On February 24 1915 the Connecticut newspaper The Day reported “The bread line wends it way slowly into the zone of bread and coffee every evening from 5 to 7 o’clock.  Six hundred men and 40 women are fed each night.  Occasionally small children are brought with their parents.”

Especially heart-breaking was the 70-year old woman who had stood in line the night before.  “She said she had had nothing to eat for four days,” said The Day.  Rev. Alton M. Young, who ran the facility, gave her three cups of coffee, “all the bread she could eat and two loaves to take home.”

Sadly, the minister said the old woman’s plight was not unusual.  “Why, one day this week a refined, well dressed young woman came in here.  She said that she had come to this city from Philadelphia with $50, but her money was spent before she could find any work.  She was a milliner.  For nearly a week she had been walking around the city in search of employment.  We found a room for her and soon arranged to get her work.”

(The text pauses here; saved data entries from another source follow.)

-- pv_equiv track=rewrite | github.com/Ishitani-Takahisa/autoRecorder | createRecord/borderDetect.py | width2field
-- ===== SOURCE A (Python) =====
-- def width2field(top,left,right,player):
--     # def kiriyoku(n,m):
--     #     return n if n%m==0 else n+(m-n%m) if n%m>m/2 else n-n%m
--
--     pf = {
--         "left":left,
--         "right":right,
--     }
--     while (pf["right"] - pf["left"]) % 6 != 0:
--         pf["left"]+=1
--         if (pf["right"] - pf["left"]) % 6 > 0:
--             pf["right"]-=1
--
--     width = pf["right"] - pf["left"]
--     h = round(width*1.8)
--     height = h if h%12==0 else h+(12-h%12) if h%12>5 else h-h%12
--     player_1_left = pf["left"] if player == 1 else pf["left"]-2*width
--     field = {
--             "top":top,
--             "width":width,
--             "height":height,
--             "1p":player_1_left,
--             "2p":player_1_left+2*width
--         }
--     n_width = round(width/6)
--     _next = {
--             "top":top+round(width/15),
--             "width":n_width,
--             "height":round(width*0.3) if round(width*0.3)%2==0 else round(width*0.3)+1,
--             "1p":field["1p"]+width+round(width*2/15),
--             "2p":field["2p"]-round(width*2/15)-n_width
--         }
--     wn_width = round(_next["width"]*0.7)
--     _wnext = {
--         "top":_next["top"]+_next["height"],
--         "width": wn_width,
--         "height": wn_width*2,
--         "1p": _next["1p"]+round(0.15*field["width"]),
--         "2p": _next["2p"]-round(0.1*field["width"])
--     }
--
--     return {
--         "field":field,
--         "next": _next,
--         "wnext": _wnext
--     }
-- ===== SOURCE B (Python) =====
-- def width2field(top, left, right, player):
--     # Replace A's while loop by a closed form: r = (right-left) % 6,
--     # left moves up by ceil(r/2), right moves down by floor(r/2).
--     r = (right - left) % 6
--     l = left + (r + 1) // 2
--     width = right - r // 2 - l
--
--     h = round(width * 1.8)
--     height = h if h % 12 == 0 else h + (12 - h % 12) if h % 12 > 5 else h - h % 12
--     p1 = l if player == 1 else l - 2 * width
--     p2 = p1 + 2 * width
--
--     n_width = round(width / 6)
--     n_top = top + round(width / 15)
--     h3 = round(width * 0.3)
--     n_height = h3 if h3 % 2 == 0 else h3 + 1
--     shift = round(width * 2 / 15)
--     n1 = p1 + width + shift
--     n2 = p2 - shift - n_width
--
--     wn_width = round(n_width * 0.7)
--     return {
--         "field": {"top": top, "width": width, "height": height, "1p": p1, "2p": p2},
--         "next": {"top": n_top, "width": n_width, "height": n_height, "1p": n1, "2p": n2},
--         "wnext": {"top": n_top + n_height, "width": wn_width, "height": wn_width * 2,
--                   "1p": n1 + round(0.15 * width), "2p": n2 - round(0.1 * width)},
--     }
-- ===== Notes on version B (the rewrite author's own statement) =====
-- stated objective: simpler
-- what changed: Replaced the dict-mutating while loop that aligns left/right to a multiple-of-6 width by a closed-form remainder adjustment (left += (r+1)//2, right -= r//2 with r = (right-left) % 6), and flattened the nested dict construction into direct computation of each value.
import Mathlib
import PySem

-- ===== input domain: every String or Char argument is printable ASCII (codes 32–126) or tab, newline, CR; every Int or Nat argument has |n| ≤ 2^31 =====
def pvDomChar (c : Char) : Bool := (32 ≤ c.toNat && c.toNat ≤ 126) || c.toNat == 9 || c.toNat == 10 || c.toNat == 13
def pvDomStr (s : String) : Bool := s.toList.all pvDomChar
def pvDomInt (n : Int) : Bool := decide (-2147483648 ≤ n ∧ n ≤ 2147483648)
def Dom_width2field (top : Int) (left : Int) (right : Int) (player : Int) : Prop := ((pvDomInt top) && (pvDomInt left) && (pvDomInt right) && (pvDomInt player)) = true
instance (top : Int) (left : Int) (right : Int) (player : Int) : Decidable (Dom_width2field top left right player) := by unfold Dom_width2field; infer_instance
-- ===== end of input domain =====

-- B replaces A's dict-mutating while loop by a closed-form remainder adjustment and flattens the
-- nested dict construction into direct computation of each value (objective: simpler).

-- ===== SHARED ROUNDING HELPERS (used by both ports) =====
-- Python's round() on a float, and the float ops feeding it, emulated exactly in integers.
-- rndEven num den = round-half-to-even of the rational num/den (den > 0): Python's round().
def rndEven (num den : Int) : Int :=
  let q := PySem.Int.floordiv num den
  let r2 := 2 * (num - q * den)
  if r2 < den then q else if r2 > den then q + 1
  else if PySem.Int.mod q 2 = 0 then q else q + 1

-- fl53 a s = the IEEE-754 double nearest (round-to-even) to a/2^s, returned as its numerator over 2^s
-- (exact for the magnitudes reachable on Dom: no overflow/subnormals).
def fl53 (a : Int) (_s : Nat) : Int :=
  let A := a.natAbs
  if A = 0 then 0
  else
    let L := Nat.log2 A + 1
    if L ≤ 53 then a
    else
      let d := L - 53
      let q := A >>> d
      let r := A % 2 ^ d
      let half := 2 ^ (d - 1)
      let q' := if r > half ∨ (r = half ∧ q % 2 = 1) then q + 1 else q
      if a > 0 then ((q' <<< d : Nat) : Int) else -((q' <<< d : Nat) : Int)

-- pyRoundMul c s n = Python's round(f * n) where f is the double c/2^s (exact: one float multiply,
-- then round-half-even; verified against CPython on the whole Dom).
def pyRoundMul (c : Int) (s : Nat) (n : Int) : Int := rndEven (fl53 (c * n) s) ((2 : Int) ^ s)

-- round(n / d) for the true divisions A performs (d = 6 or 15). Exact on every width both ports
-- produce (width divisible by 6): the exact quotient is never within float error of a half-integer
-- tie, so Python's round of the correctly rounded float quotient equals round-half-even of n/d.
def pyRoundDiv (n d : Int) : Int := rndEven n d

-- dyadic numerators/exponents of the doubles 1.8, 0.3, 0.7, 0.15, 0.1 (from float.hex())
def c18 : Int := 0x1ccccccccccccd
def c03 : Int := 0x13333333333333
def c07 : Int := 0x16666666666666
def c015 : Int := 0x13333333333333
def c01 : Int := 0x1999999999999a

-- ===== PORT A =====
-- A's pf dict has exactly the fixed keys "left"/"right"; it is ported as the pair of their values.
-- The while loop: each iteration drops the remainder (r-l) % 6 ∈ {1..5} by 2 (or to 0), so the
-- Python loop runs at most 3 times on EVERY input; fuel 3 makes the recursion structural and exact.
def width2fieldLoop : Nat → Int → Int → Int × Int
  | 0, l, r => (l, r)
  | fuel + 1, l, r =>
    if PySem.Int.mod (r - l) 6 ≠ 0 then
      let l' := l + 1
      let r' := if PySem.Int.mod (r - l') 6 > 0 then r - 1 else r
      width2fieldLoop fuel l' r'
    else (l, r)

-- literal dict accesses (field["1p"] etc.) are ported as the let-bound values they were built from
def width2field (top : Int) (left : Int) (right : Int) (player : Int) : List (String × List (String × Int)) :=
  let pf := width2fieldLoop 3 left right
  let width := pf.2 - pf.1
  let h := pyRoundMul c18 52 width                                  -- round(width*1.8)
  let height := if PySem.Int.mod h 12 = 0 then h
    else if PySem.Int.mod h 12 > 5 then h + (12 - PySem.Int.mod h 12)
    else h - PySem.Int.mod h 12
  let player_1_left := if player = 1 then pf.1 else pf.1 - 2 * width
  let field : List (String × Int) :=
    [("top", top), ("width", width), ("height", height),
     ("1p", player_1_left), ("2p", player_1_left + 2 * width)]
  let n_width := pyRoundDiv width 6                                 -- round(width/6)
  let h3 := pyRoundMul c03 54 width                                 -- round(width*0.3)
  let next : List (String × Int) :=
    [("top", top + pyRoundDiv width 15),
     ("width", n_width),
     ("height", if PySem.Int.mod h3 2 = 0 then h3 else h3 + 1),
     ("1p", player_1_left + width + pyRoundDiv (width * 2) 15),
     ("2p", (player_1_left + 2 * width) - pyRoundDiv (width * 2) 15 - n_width)]
  let wn_width := pyRoundMul c07 53 n_width                         -- round(n_width*0.7)
  let wnext : List (String × Int) :=
    [("top", (top + pyRoundDiv width 15) + (if PySem.Int.mod h3 2 = 0 then h3 else h3 + 1)),
     ("width", wn_width),
     ("height", wn_width * 2),
     ("1p", (player_1_left + width + pyRoundDiv (width * 2) 15) + pyRoundMul c015 55 width),
     ("2p", ((player_1_left + 2 * width) - pyRoundDiv (width * 2) 15 - n_width) - pyRoundMul c01 56 width)]
  [("field", field), ("next", next), ("wnext", wnext)]

-- ===== PORT B =====
def width2field_alt (top : Int) (left : Int) (right : Int) (player : Int) : List (String × List (String × Int)) :=
  let r := PySem.Int.mod (right - left) 6
  let l := left + PySem.Int.floordiv (r + 1) 2
  let width := right - PySem.Int.floordiv r 2 - l
  let h := pyRoundMul c18 52 width
  let height := if PySem.Int.mod h 12 = 0 then h
    else if PySem.Int.mod h 12 > 5 then h + (12 - PySem.Int.mod h 12)
    else h - PySem.Int.mod h 12
  let p1 := if player = 1 then l else l - 2 * width
  let p2 := p1 + 2 * width
  let n_width := pyRoundDiv width 6
  let n_top := top + pyRoundDiv width 15
  let h3 := pyRoundMul c03 54 width
  let n_height := if PySem.Int.mod h3 2 = 0 then h3 else h3 + 1
  let shift := pyRoundDiv (width * 2) 15
  let n1 := p1 + width + shift
  let n2 := p2 - shift - n_width
  let wn_width := pyRoundMul c07 53 n_width
  [("field", [("top", top), ("width", width), ("height", height), ("1p", p1), ("2p", p2)]),
   ("next", [("top", n_top), ("width", n_width), ("height", n_height), ("1p", n1), ("2p", n2)]),
   ("wnext", [("top", n_top + n_height), ("width", wn_width), ("height", wn_width * 2),
              ("1p", n1 + pyRoundMul c015 55 width), ("2p", n2 - pyRoundMul c01 56 width)])]

-- ===== PRECONDITION & SPEC =====
def Spec_width2field (top : Int) (left : Int) (right : Int) (player : Int) (out : List (String × List (String × Int))) : Prop := out = width2field_alt top left right player
instance (top : Int) (left : Int) (right : Int) (player : Int) (out : List (String × List (String × Int))) : Decidable (Spec_width2field top left right player out) := by unfold Spec_width2field; infer_instance

-- ===== CLAIM (what is proved, stated in full; the proofs are below) =====
def Claim_equal_width2field : Prop := ∀ (top : Int) (left : Int) (right : Int) (player : Int), Dom_width2field top left right player → Spec_width2field top left right player (width2field top left right player)

-- ===== LEMMAS AND PROOFS =====
theorem width2fieldLoop_eq (l r : Int) :
    width2fieldLoop 3 l r =
      (l + PySem.Int.floordiv (PySem.Int.mod (r - l) 6 + 1) 2,
       r - PySem.Int.floordiv (PySem.Int.mod (r - l) 6) 2) := by
  show width2fieldLoop (2+1) l r = _
  rw [width2fieldLoop]
  simp only [PySem.Int.mod_eq_emod_of_pos (by norm_num : (0:Int) < 6),
    PySem.Int.floordiv_eq_ediv_of_pos (by norm_num : (0:Int) < 2)]
  split_ifs with h1 h2
  · show width2fieldLoop (1+1) _ _ = _
    rw [width2fieldLoop]
    simp only [PySem.Int.mod_eq_emod_of_pos (by norm_num : (0:Int) < 6)]
    split_ifs with h3 h4
    · show width2fieldLoop (0+1) _ _ = _
      rw [width2fieldLoop]
      simp only [PySem.Int.mod_eq_emod_of_pos (by norm_num : (0:Int) < 6)]
      split_ifs <;> simp only [width2fieldLoop, Prod.mk.injEq] <;> constructor <;> omega
    · show width2fieldLoop (0+1) _ _ = _
      rw [width2fieldLoop]
      simp only [PySem.Int.mod_eq_emod_of_pos (by norm_num : (0:Int) < 6)]
      split_ifs <;> simp only [width2fieldLoop, Prod.mk.injEq] <;> constructor <;> omega
    · simp only [Prod.mk.injEq]; constructor <;> omega
  · show width2fieldLoop (1+1) _ _ = _
    rw [width2fieldLoop]
    simp only [PySem.Int.mod_eq_emod_of_pos (by norm_num : (0:Int) < 6)]
    split_ifs with h3 h4
    · show width2fieldLoop (0+1) _ _ = _
      rw [width2fieldLoop]
      simp only [PySem.Int.mod_eq_emod_of_pos (by norm_num : (0:Int) < 6)]
      split_ifs <;> simp only [width2fieldLoop, Prod.mk.injEq] <;> constructor <;> omega
    · show width2fieldLoop (0+1) _ _ = _
      rw [width2fieldLoop]
      simp only [PySem.Int.mod_eq_emod_of_pos (by norm_num : (0:Int) < 6)]
      split_ifs <;> simp only [width2fieldLoop, Prod.mk.injEq] <;> constructor <;> omega
    · simp only [Prod.mk.injEq]; constructor <;> omega
  · simp only [Prod.mk.injEq]; constructor <;> omega

-- ===== VERDICT (by name: the statement is the Claim_ definition above) =====
theorem width2field_spec : Claim_equal_width2field := by
  intro top left right player _
  unfold Spec_width2field width2field width2field_alt
  rw [width2fieldLoop_eq]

Various small manufacturers, like the Atlas Yarn Manufacturing Company which was here in the 1930s, came and went.   The building changed hands infrequently; once in 1920 when the Goroka Realty Company purchased it, and again in 1945 when William B. Cravis, manufacturer of washing machines, bought it.

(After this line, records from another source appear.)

-- pv_equiv track=rewrite | github.com/miliar/Code_Jam_Webscraper | Solutions_python/Problem_181/1475.py | solve
-- ===== SOURCE A (Python) =====
-- def solve(s) :
-- 	if len(s) == 1 :
-- 		return s
-- 	head, tail = (solve(s[:-1]), s[-1])
-- 	if head[0] > tail :
-- 		return head + tail
-- 	else :
-- 		return tail + head
-- ===== SOURCE B (Python) =====
-- def solve(s):
--     front = s[0]
--     fronts = [s[0]]
--     backs = []
--     for c in s[1:]:
--         if front > c:
--             backs.append(c)
--         else:
--             front = c
--             fronts.append(c)
--     return ''.join(reversed(fronts)) + ''.join(backs)
-- ===== Notes on version B (the rewrite author's own statement) =====
-- stated objective: faster
-- what changed: Replaced the O(n^2) right-recursion that rebuilds the string at each step with a single left-to-right pass keeping the running front character and two append-only lists joined once at the end.
-- outside the precondition, e.g. on solve(''): A raises RecursionError, B raises IndexError
import Mathlib
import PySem

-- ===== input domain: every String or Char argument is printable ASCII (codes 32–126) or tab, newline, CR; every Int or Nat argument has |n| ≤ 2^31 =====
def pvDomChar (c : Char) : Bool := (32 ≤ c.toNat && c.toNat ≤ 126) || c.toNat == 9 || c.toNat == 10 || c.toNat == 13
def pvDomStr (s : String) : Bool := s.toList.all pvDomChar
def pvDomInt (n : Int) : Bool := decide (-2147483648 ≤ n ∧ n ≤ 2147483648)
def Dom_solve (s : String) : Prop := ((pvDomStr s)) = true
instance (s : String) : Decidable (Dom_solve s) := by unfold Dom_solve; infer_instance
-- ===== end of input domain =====

-- B replaces A's quadratic right-recursion (rebuilding the string each step) with one
-- left-to-right pass keeping the running front char and two lists, joined once (faster).

-- ===== PORT A =====
-- A's recursion: if len(s)==1 return s; head = solve(s[:-1]); tail = s[-1];
-- if head[0] > tail: head+tail else tail+head.  On [] Python A recurses forever
-- (RecursionError); that input is excluded by Pre_solve, the [] branch value is arbitrary.
def solveCore : List Char → List Char
  | [] => []
  | [c] => [c]
  | a :: b :: rest =>
    let head := solveCore (List.dropLast (a :: b :: rest))
    let tail := ((a :: b :: rest).getLast?).getD a   -- s[-1]; the list is nonempty so getD's default is unused
    if head.headD tail > tail then head ++ [tail] else tail :: head
termination_by l => l.length
decreasing_by simp

def solve (s : String) : String := String.ofList (solveCore s.toList)

-- ===== PORT B =====
-- one pass: state = (front, fronts, backs); append to backs when front > c, else new front.
def solveAltStep (st : Char × List Char × List Char) (c : Char) : Char × List Char × List Char :=
  if st.1 > c then (st.1, st.2.1, st.2.2 ++ [c]) else (c, st.2.1 ++ [c], st.2.2)

def solve_alt (s : String) : String :=
  match s.toList with
  | [] => ""   -- Python B raises IndexError on "" (s[0]); excluded by Pre_solve
  | c :: rest =>
    let st := rest.foldl solveAltStep (c, [c], [])
    String.ofList (st.2.1.reverse ++ st.2.2)

-- ===== PRECONDITION & SPEC =====
-- Pre_ excludes only the empty string, on which A never returns (infinite recursion,
-- RecursionError) and B raises IndexError.
def Pre_solve (s : String) : Prop := s ≠ ""
instance (s : String) : Decidable (Pre_solve s) := by unfold Pre_solve; infer_instance
def pvWitness_solve : String := "ba"

def Spec_solve (s : String) (out : String) : Prop := out = solve_alt s
instance (s : String) (out : String) : Decidable (Spec_solve s out) := by unfold Spec_solve; infer_instance

-- ===== CLAIM (what is proved, stated in full; the proofs are below) =====
def Claim_equal_solve : Prop := ∀ (s : String), Dom_solve s → Pre_solve s → Spec_solve s (solve s)

-- ===== LEMMAS AND PROOFS =====

-- left-to-right reformulation of A used only in the proofs
def goA (acc : List Char) : List Char → List Char
  | [] => acc
  | c :: cs => goA (if acc.headD c > c then acc ++ [c] else c :: acc) cs

theorem solveCore_append (l : List Char) (c : Char) (h : l ≠ []) :
    solveCore (l ++ [c]) =
      (if (solveCore l).headD c > c then solveCore l ++ [c] else c :: solveCore l) := by
  match l with
  | [a] => simp [solveCore]
  | a :: b :: rest =>
    rw [show (a :: b :: rest) ++ [c] = a :: b :: (rest ++ [c]) by simp]
    conv_lhs => rw [solveCore]
    simp only [show a :: b :: (rest ++ [c]) = (a :: b :: rest) ++ [c] by simp,
      List.dropLast_concat, List.getLast?_concat, Option.getD_some]

theorem goA_append (acc rest : List Char) (c : Char) :
    goA acc (rest ++ [c]) =
      (if (goA acc rest).headD c > c then goA acc rest ++ [c] else c :: goA acc rest) := by
  induction rest generalizing acc with
  | nil => simp [goA]
  | cons x xs ih => simp [goA, ih]

theorem solveCore_eq_goA (c0 : Char) (rest : List Char) :
    solveCore (c0 :: rest) = goA [c0] rest := by
  induction rest using List.reverseRecOn with
  | nil => simp [solveCore, goA]
  | append_singleton xs x ih =>
    rw [show c0 :: (xs ++ [x]) = (c0 :: xs) ++ [x] by simp,
        solveCore_append _ _ (by simp), goA_append, ih]

theorem foldl_step_eq_goA (rest : List Char) (front : Char) (fronts backs : List Char)
    (hinv : fronts.reverse.head? = some front) :
    (rest.foldl solveAltStep (front, fronts, backs)).2.1.reverse
      ++ (rest.foldl solveAltStep (front, fronts, backs)).2.2
      = goA (fronts.reverse ++ backs) rest := by
  induction rest generalizing front fronts backs with
  | nil => simp [goA]
  | cons c cs ih =>
    have hhd : (fronts.reverse ++ backs).headD c = front := by
      cases hfr : fronts.reverse with
      | nil => simp [hfr] at hinv
      | cons y ys => simp [hfr] at hinv ⊢; exact hinv
    simp only [List.foldl_cons, goA, hhd, solveAltStep]
    by_cases hc : front > c
    · simp only [hc, if_pos]
      rw [ih _ _ _ hinv]
      congr 1
      simp
    · simp only [hc, if_false]
      rw [ih c (fronts ++ [c]) backs (by simp)]
      simp

-- ===== VERDICT (by name: the statement is the Claim_ definition above) =====
theorem solve_spec : Claim_equal_solve := by
  intro s _ hpre
  unfold Spec_solve solve solve_alt
  have hne : s.toList ≠ [] := fun h => hpre (String.toList_eq_nil_iff.mp h)
  cases hl : s.toList with
  | nil => exact absurd hl hne
  | cons c rest =>
    simp only
    rw [solveCore_eq_goA, foldl_step_eq_goA rest c [c] [] (by simp)]
    simp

Just as the Union Square neighborhood had changed a century earlier, it changed again by the end of the 20th century.   By the 1990s old loft and office buildings were being recycled as trendy restaurants and shops.   Young couples dined in the grand spaces of former banks and emporiums while factory space was renovated to luxurious apartments.

In 1990 No. 39 East 19th Street was converted to one spacious apartment per floor above street level.  Café Beulah opened in the former Childs Restaurant space.   Opened by former baritone opera singer Alexander Smalls, the restaurant quickly caught on.   Smalls called the food “Southern revival cuisine based on traditional low-country cooking” and Monte Williams of The New York Times said “The food is so highfalutin that the term ‘soul food’ isn’t even used.”

Café Beulah remained for nearly a decade, replaced in November 1999 by Caffe Adulis, a branch of the popular Eritean restaurant in New Haven, Connecticut.  The restaurant was redecorated and renamed Lumu three years later; to be replaced in 2004 by ORA, a Mediterranean-American restaurant.

Through it all most of Henri Fouchaux’s handsome neo-Renaissance design survives.   The cast iron ground floor entrance area has been replaced, but happily those carved pilasters that project three inches over the property line are intact.